性格によってうつの症状が異なる|モヤモヤの謎を徹底解明

心の休養と治し方

病院

休養の重要性

うつ状態が長く続いた末、心療内科や精神科を受診してうつ病と診断された後には本格的な治療が始まります。うつ病治療には大きく分けて薬物療法と精神療法の2つがありますが、休養もまた3つ目の治療法と言えるくらいに重要です。うつ病を発症した患者さんは、さまざまなストレスによって心が疲労困憊した状態にあります。どういうメカニズムで発症に至るのか、現代医学でもまだ完全には解明されていませんが、脳内神経細胞の活動低下が症状の原因だという点は間違いありません。神経細胞の活動が低下すると、脳内の情報伝達がうまく働かなくなります。症状の顕著な特徴と言える長期間のうつ状態も、そのことが原因で生じるのです。喜びや楽しみを感じにくくなったり、意欲が湧かなくなったり、食欲が衰えたりするのも同様です。人間の身体もまた、筋肉が疲労すると運動能力が衰えてきます。疲労困憊の状態では身動きするのも億劫になるものです。同じ状態が脳で発生すれば、心に大きな影響が出てきます。うつ病とそうでない状態との違いは、1日や2日休んだだけでは疲労困憊の状態から回復できないという点です。うつ病を発症する患者さんの多くは真面目で責任感が強く、仕事や家事、勉強にも人一倍がんばっている人たちです。そのような性格だからこそ、うつ病にもなりやすいのです。
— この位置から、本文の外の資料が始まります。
-- pv_equiv track=rewrite | github.com/pypi-data/pypi-mirror-400 | packages/fluxem/fluxem-1.0.1.tar.gz/fluxem-1.0.1/fluxem/domains/music/atonal.py | normal_form
-- ===== SOURCE A (Python) =====
-- from typing import Any, List, Tuple
--
-- def normal_form(pcs: List[int]) -> List[int]:
--     """
--     Compute normal form of a pitch class set.
--
--     Normal form = most compact left-packed rotation.
--
--     Reference implementation of a common normal-form heuristic.
--     """
--     if not pcs:
--         return []
--
--     # Generate all rotations
--     rotations = []
--     sorted_pcs = sorted(set(pc % 12 for pc in pcs))
--
--     for i in range(12):
--         rotated = [((pc - i) % 12) for pc in sorted_pcs]
--         rotations.append(rotated)
--
--     # Find most compact (minimizes span between first and last)
--     def span(rotation):
--         if len(rotation) == 1:
--             return 0
--         return (rotation[-1] - rotation[0]) % 12
--
--     min_span = min(span(r) for r in rotations)
--     candidates = [r for r in rotations if span(r) == min_span]
--
--     # Choose leftmost (lexicographically smallest)
--     return min(candidates)
-- ===== SOURCE B (Python) =====
-- def normal_form(pcs):
--     """Closed form: the lexicographically smallest transposition is the one
--     starting at 0, i.e. transpose the sorted distinct pitch classes by their
--     minimum. No rotation loop, no span computation, no min over candidates."""
--     sorted_pcs = sorted({pc % 12 for pc in pcs})
--     if not sorted_pcs:
--         return []
--     t0 = sorted_pcs[0]
--     return [(pc - t0) % 12 for pc in sorted_pcs]
-- ===== Notes on version B (the rewrite author's own statement) =====
-- stated objective: simpler
-- what changed: B replaces A's 12-transposition generation, span computation, candidate filter and lexicographic min by the closed form [(pc - min) % 12 for pc in sorted set]: the span is invariant under transposition so all 12 rotations are candidates, and the unique transposition starting at 0 is the lexicographic minimum.
import Mathlib
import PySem

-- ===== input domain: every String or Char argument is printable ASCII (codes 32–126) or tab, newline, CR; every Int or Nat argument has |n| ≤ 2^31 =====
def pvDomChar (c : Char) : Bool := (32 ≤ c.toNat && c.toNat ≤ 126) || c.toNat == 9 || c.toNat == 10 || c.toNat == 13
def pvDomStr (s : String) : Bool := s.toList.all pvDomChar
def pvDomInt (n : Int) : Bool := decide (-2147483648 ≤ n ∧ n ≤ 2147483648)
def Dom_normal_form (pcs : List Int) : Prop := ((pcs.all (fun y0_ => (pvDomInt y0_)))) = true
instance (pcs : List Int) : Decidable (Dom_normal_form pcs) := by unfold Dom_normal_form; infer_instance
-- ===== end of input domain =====

-- B computes the normal form by a closed form (transpose the sorted distinct pitch
-- classes by their minimum) instead of A's min over 12 generated transpositions.

-- ===== PORT A =====
-- span helper of A ('def span(rotation)' inside normal_form)
def pvSpan (r : List Int) : Int :=
  if r.length = 1 then 0
  else PySem.Int.mod (PySem.List.pyGetD r (-1) 0 - PySem.List.pyGetD r 0 0) 12

def normal_form (pcs : List Int) : List Int :=
  if pcs = [] then []
  else
    let sorted_pcs := PySem.List.sorted
      (PySem.Set.ofList (pcs.map (fun pc => PySem.Int.mod pc 12))) (fun x => x)
    let rotations := (PySem.List.pyRange 0 12 1).foldl
      (fun rs i => rs ++ [sorted_pcs.map (fun pc => PySem.Int.mod (pc - i) 12)]) []
    -- min() of the generator of spans; the generator is never empty (12 rotations),
    -- so Python's min never raises and .getD is unreachable
    let min_span := (PySem.List.min? (rotations.map pvSpan) (fun x => x)).getD 0
    let candidates := rotations.filter (fun r => pvSpan r == min_span)
    -- min(candidates); candidates is never empty
    (PySem.List.min? candidates (fun x => x)).getD []

-- ===== PORT B =====
def normal_form_alt (pcs : List Int) : List Int :=
  let sorted_pcs := PySem.List.sorted
    (PySem.Set.ofList (pcs.map (fun pc => PySem.Int.mod pc 12))) (fun x => x)
  match sorted_pcs with
  | [] => []
  | t0 :: rest => (t0 :: rest).map (fun pc => PySem.Int.mod (pc - t0) 12)

-- ===== PRECONDITION & SPEC =====
def Spec_normal_form (pcs : List Int) (out : List Int) : Prop := out = normal_form_alt pcs
instance (pcs : List Int) (out : List Int) : Decidable (Spec_normal_form pcs out) := by unfold Spec_normal_form; infer_instance

-- ===== CLAIM (what is proved, stated in full; the proofs are below) =====
def Claim_equal_normal_form : Prop := ∀ (pcs : List Int), Dom_normal_form pcs → Spec_normal_form pcs (normal_form pcs)

-- ===== LEMMAS AND PROOFS =====

-- the transposition of s by i
def pvRot (s : List Int) (i : Int) : List Int := s.map (fun pc => PySem.Int.mod (pc - i) 12)

theorem pvSpan_rot_const (s : List Int) (i j : Int) : pvSpan (pvRot s i) = pvSpan (pvRot s j) := by
  cases s with
  | nil => rfl
  | cons m t =>
    cases t with
    | nil => rfl
    | cons u v =>
      simp only [pvSpan, pvRot, PySem.List.pyGetD, PySem.List.pyGet?_neg_one, PySem.List.pyGet?_zero,
        List.getLast?_map, List.length_map]
      have hlen : (m :: u :: v).length ≠ 1 := by simp
      simp only [if_neg hlen]
      have hL : (m :: u :: v).getLast? = some ((m :: u :: v).getLast (by simp)) :=
        List.getLast?_eq_some_getLast (by simp)
      simp only [hL, Option.map_some, Option.getD_some, List.map_cons, List.getElem?_cons_zero]
      have h12 : (0:Int) < 12 := by norm_num
      simp only [PySem.Int.mod_eq_emod_of_pos h12]
      omega

theorem pvRot_head_lt (s : List Int) (m : Int) (t : List Int) (i : Int)
    (hs : s = m :: t) (hm : 0 ≤ m ∧ m < 12) (hi : 0 ≤ i ∧ i < 12) (hne : i ≠ m) :
    pvRot s m < pvRot s i := by
  subst hs
  simp only [pvRot, List.map_cons]
  have h0 : PySem.Int.mod (m - m) 12 = 0 := by
    simp only [sub_self]
    decide
  have hpos : 0 < PySem.Int.mod (m - i) 12 := by
    have h12 : (0:Int) < 12 := by norm_num
    have hnn := PySem.Int.mod_nonneg (m - i) h12
    rcases lt_or_eq_of_le hnn with h | h
    · exact h
    · exfalso
      have hdvd : (12:Int) ∣ (m - i) := (PySem.Int.mod_eq_zero_iff_dvd (m - i) 12).mp h.symm
      omega
  rw [h0]
  exact List.Lex.rel (by omega)

-- Python's min(xs) returns x when x is a member strictly below every other element
theorem foldl_min_keep {α : Type} [LT α] [DecidableLT α] {x : α} {xs : List α}
    (h : ∀ y ∈ xs, ¬ y < x) :
    xs.foldl (fun acc y => match acc with
      | none => some y
      | some m => if y < m then some y else some m) (some x) = some x := by
  induction xs with
  | nil => rfl
  | cons y t ih =>
    simp only [List.foldl_cons]
    rw [if_neg (h y List.mem_cons_self)]
    exact ih (fun z hz => h z (List.mem_cons_of_mem _ hz))

theorem foldl_min_strict {α : Type} [LT α] [DecidableLT α]
    (hirr : ∀ a : α, ¬ a < a) (hasym : ∀ a b : α, a < b → ¬ b < a)
    {x : α} {xs : List α} {a : α}
    (hmem : x ∈ xs) (hstrict : ∀ y ∈ xs, y ≠ x → x < y) (hxa : x < a) :
    xs.foldl (fun acc y => match acc with
      | none => some y
      | some m => if y < m then some y else some m) (some a) = some x := by
  induction xs generalizing a with
  | nil => exact absurd hmem (List.not_mem_nil)
  | cons y t ih =>
    simp only [List.foldl_cons]
    by_cases hyx : y = x
    · subst hyx
      rw [if_pos hxa]
      apply foldl_min_keep
      intro z hz
      by_cases hzx : z = y
      · subst hzx; exact hirr z
      · exact fun h2 => absurd (hstrict z (List.mem_cons_of_mem _ hz) hzx) (hasym _ _ h2)
    · have hxmem : x ∈ t := by
        rcases List.mem_cons.mp hmem with h | h
        · exact absurd h.symm hyx
        · exact h
      have hxy : x < y := hstrict y List.mem_cons_self hyx
      have hst : ∀ z ∈ t, z ≠ x → x < z :=
        fun z hz => hstrict z (List.mem_cons_of_mem _ hz)
      by_cases hya : y < a
      · rw [if_pos hya]; exact ih hxmem hst hxy
      · rw [if_neg hya]; exact ih hxmem hst hxa

theorem min?_eq_of_strict_min {α : Type} [LT α] [DecidableLT α]
    (hirr : ∀ a : α, ¬ a < a) (hasym : ∀ a b : α, a < b → ¬ b < a)
    {x : α} {xs : List α}
    (hmem : x ∈ xs) (hstrict : ∀ y ∈ xs, y ≠ x → x < y) :
    PySem.List.min? xs (fun r => r) = some x := by
  unfold PySem.List.min?
  cases xs with
  | nil => exact absurd hmem (List.not_mem_nil)
  | cons y t =>
    simp only [List.foldl_cons]
    by_cases hyx : y = x
    · subst hyx
      apply foldl_min_keep
      intro z hz
      by_cases hzx : z = y
      · subst hzx; exact hirr z
      · exact fun h2 => absurd (hstrict z (List.mem_cons_of_mem _ hz) hzx) (hasym _ _ h2)
    · have hxmem : x ∈ t := by
        rcases List.mem_cons.mp hmem with h | h
        · exact absurd h.symm hyx
        · exact h
      exact foldl_min_strict hirr hasym hxmem (fun z hz => hstrict z (List.mem_cons_of_mem _ hz))
        (hstrict y List.mem_cons_self hyx)

theorem normal_form_eq (pcs : List Int) : normal_form pcs = normal_form_alt pcs := by
  by_cases hnil : pcs = []
  · subst hnil; rfl
  · unfold normal_form normal_form_alt
    simp only [if_neg hnil]
    set s := PySem.List.sorted
      (PySem.Set.ofList (pcs.map (fun pc => PySem.Int.mod pc 12))) (fun x => x) with hs
    -- s is nonempty
    have hsne : s ≠ [] := by
      obtain ⟨p, hp⟩ := List.exists_mem_of_ne_nil pcs hnil
      have h1 : PySem.Int.mod p 12 ∈ pcs.map (fun pc => PySem.Int.mod pc 12) :=
        List.mem_map_of_mem hp
      have h2 : PySem.Int.mod p 12 ∈ s := by
        rw [hs, PySem.List.mem_sorted, PySem.Set.mem_ofList]
        exact h1
      exact List.ne_nil_of_mem h2
    -- every element of s is in [0, 12)
    have hbound : ∀ x ∈ s, 0 ≤ x ∧ x < 12 := by
      intro x hx
      rw [hs, PySem.List.mem_sorted, PySem.Set.mem_ofList] at hx
      obtain ⟨p, _, hp⟩ := List.mem_map.mp hx
      have h12 : (0:Int) < 12 := by norm_num
      exact hp ▸ ⟨PySem.Int.mod_nonneg p h12, PySem.Int.mod_lt p h12⟩
    obtain ⟨m, t, hst⟩ := List.exists_cons_of_ne_nil hsne
    have hm := hbound m (by rw [hst]; exact List.mem_cons_self)
    -- the fold building rotations is a map
    have hrots : (PySem.List.pyRange 0 12 1).foldl
        (fun rs i => rs ++ [s.map (fun pc => PySem.Int.mod (pc - i) 12)]) []
        = (PySem.List.pyRange 0 12 1).map (pvRot s) := by
      simpa [pvRot] using PySem.List.foldl_append_singleton_eq_map (pvRot s) (PySem.List.pyRange 0 12 1) []
    rw [hrots]
    set rng := PySem.List.pyRange 0 12 1 with hrng
    -- all spans are equal, so min_span = pvSpan of any rotation and candidates = rotations
    have hc : ∀ r ∈ (rng.map (pvRot s)).map pvSpan, r = pvSpan (pvRot s 0) := by
      intro r hr
      simp only [List.map_map, List.mem_map, Function.comp] at hr
      obtain ⟨i, _, hi⟩ := hr
      rw [← hi]; exact pvSpan_rot_const s i 0
    have hmapne : (rng.map (pvRot s)).map pvSpan ≠ [] := by
      simp only [ne_eq, List.map_eq_nil_iff]
      rw [hrng]
      decide
    have hms : (PySem.List.min? ((rng.map (pvRot s)).map pvSpan) (fun x => x)).getD 0
        = pvSpan (pvRot s 0) := by
      cases hx : PySem.List.min? ((rng.map (pvRot s)).map pvSpan) (fun x => x) with
      | none => exact absurd ((PySem.List.min?_eq_none_iff _ _).mp hx) hmapne
      | some v => simpa using hc v (PySem.List.min?_mem hx)
    rw [hms]
    have hfilter : (rng.map (pvRot s)).filter (fun r => pvSpan r == pvSpan (pvRot s 0))
        = rng.map (pvRot s) := by
      apply List.filter_eq_self.mpr
      intro r hr
      obtain ⟨i, _, hi⟩ := List.mem_map.mp hr
      rw [beq_iff_eq, ← hi]
      exact pvSpan_rot_const s i 0
    rw [hfilter]
    -- the lexicographic min of the rotations is the transposition by m
    have hmmem : pvRot s m ∈ rng.map (pvRot s) := by
      apply List.mem_map_of_mem
      rw [hrng, PySem.List.mem_pyRange_one]
      exact ⟨hm.1, hm.2⟩
    have hstrict : ∀ y ∈ rng.map (pvRot s), y ≠ pvRot s m → pvRot s m < y := by
      intro y hy hyne
      obtain ⟨i, hi, hiy⟩ := List.mem_map.mp hy
      rw [hrng, PySem.List.mem_pyRange_one] at hi
      have hine : i ≠ m := by
        intro h; exact hyne (by rw [← hiy, h])
      rw [← hiy]
      exact pvRot_head_lt s m t i hst hm ⟨hi.1, hi.2⟩ hine
    rw [min?_eq_of_strict_min (fun a => List.lt_irrefl a) (fun a b h => List.lt_asymm h) hmmem hstrict]
    simp only [Option.getD_some]
    rw [hst]
    rfl

-- ===== VERDICT (by name: the statement is the Claim_ definition above) =====
theorem normal_form_spec : Claim_equal_normal_form := by
  intro pcs _
  unfold Spec_normal_form
  exact normal_form_eq pcs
治療のためだからと言って仕事や家事を休んだりすることには罪悪感を覚えがちですが、薬物療法や精神療法だけでは十分な効果が得られないことも少なくありません。休養とうまく併用することで、他の治療法も高い効果を上げられるのです。

時間をかけて治す

ある程度症状が進行してしまった患者さんの場合は、休養だけでうつ病を治療するのも難しくなります。そこで心療内科や精神科での治療が重要になってくるわけですが、焦る必要はありません。すぐには治療効果が表れないケースも多く、症状改善にはある程度の時間を要するものです。精神科医や臨床心理士を信頼し、粘り強く治療を続けていけば、症状が好転するときは必ず訪れます。患者さんの症状や副作用などの状態を見ながら、医師は適切な薬を処方します。心の病気とは言え、うつ病には脳内神経伝達物質の活動低下という明確な生理学的な原因があります。その状態を改善させるために抗うつ薬が処方されるのです。神経伝達の乱れを薬によって調整しつつ、休養や精神療法によって心も少しずつ元気を取り戻していきます。うつ病の患者さんは、物事をどうしても否定的に考えがちになっています。精神療法はそうした思考パターンを前向きに変えると同時に、人間に対する信頼を取り戻していくための過程とも言えます。精神科医や臨床心理士との対話を通じて心が弾力を取り戻していけば、症状改善も見えてきます。治療の過程では、すべての患者さんが必ずしも一直線に治るわけではありません。行ったり戻ったりを繰り返しながらも少しずつ前進していくように、一歩一歩症状を改善させていくのです。患者さんが自分の力で自分の心を治していくためには、それだけ時間がかかります。医師や臨床心理士はそのサポート役として、患者さんに寄り添いながら治療を助けてくれます。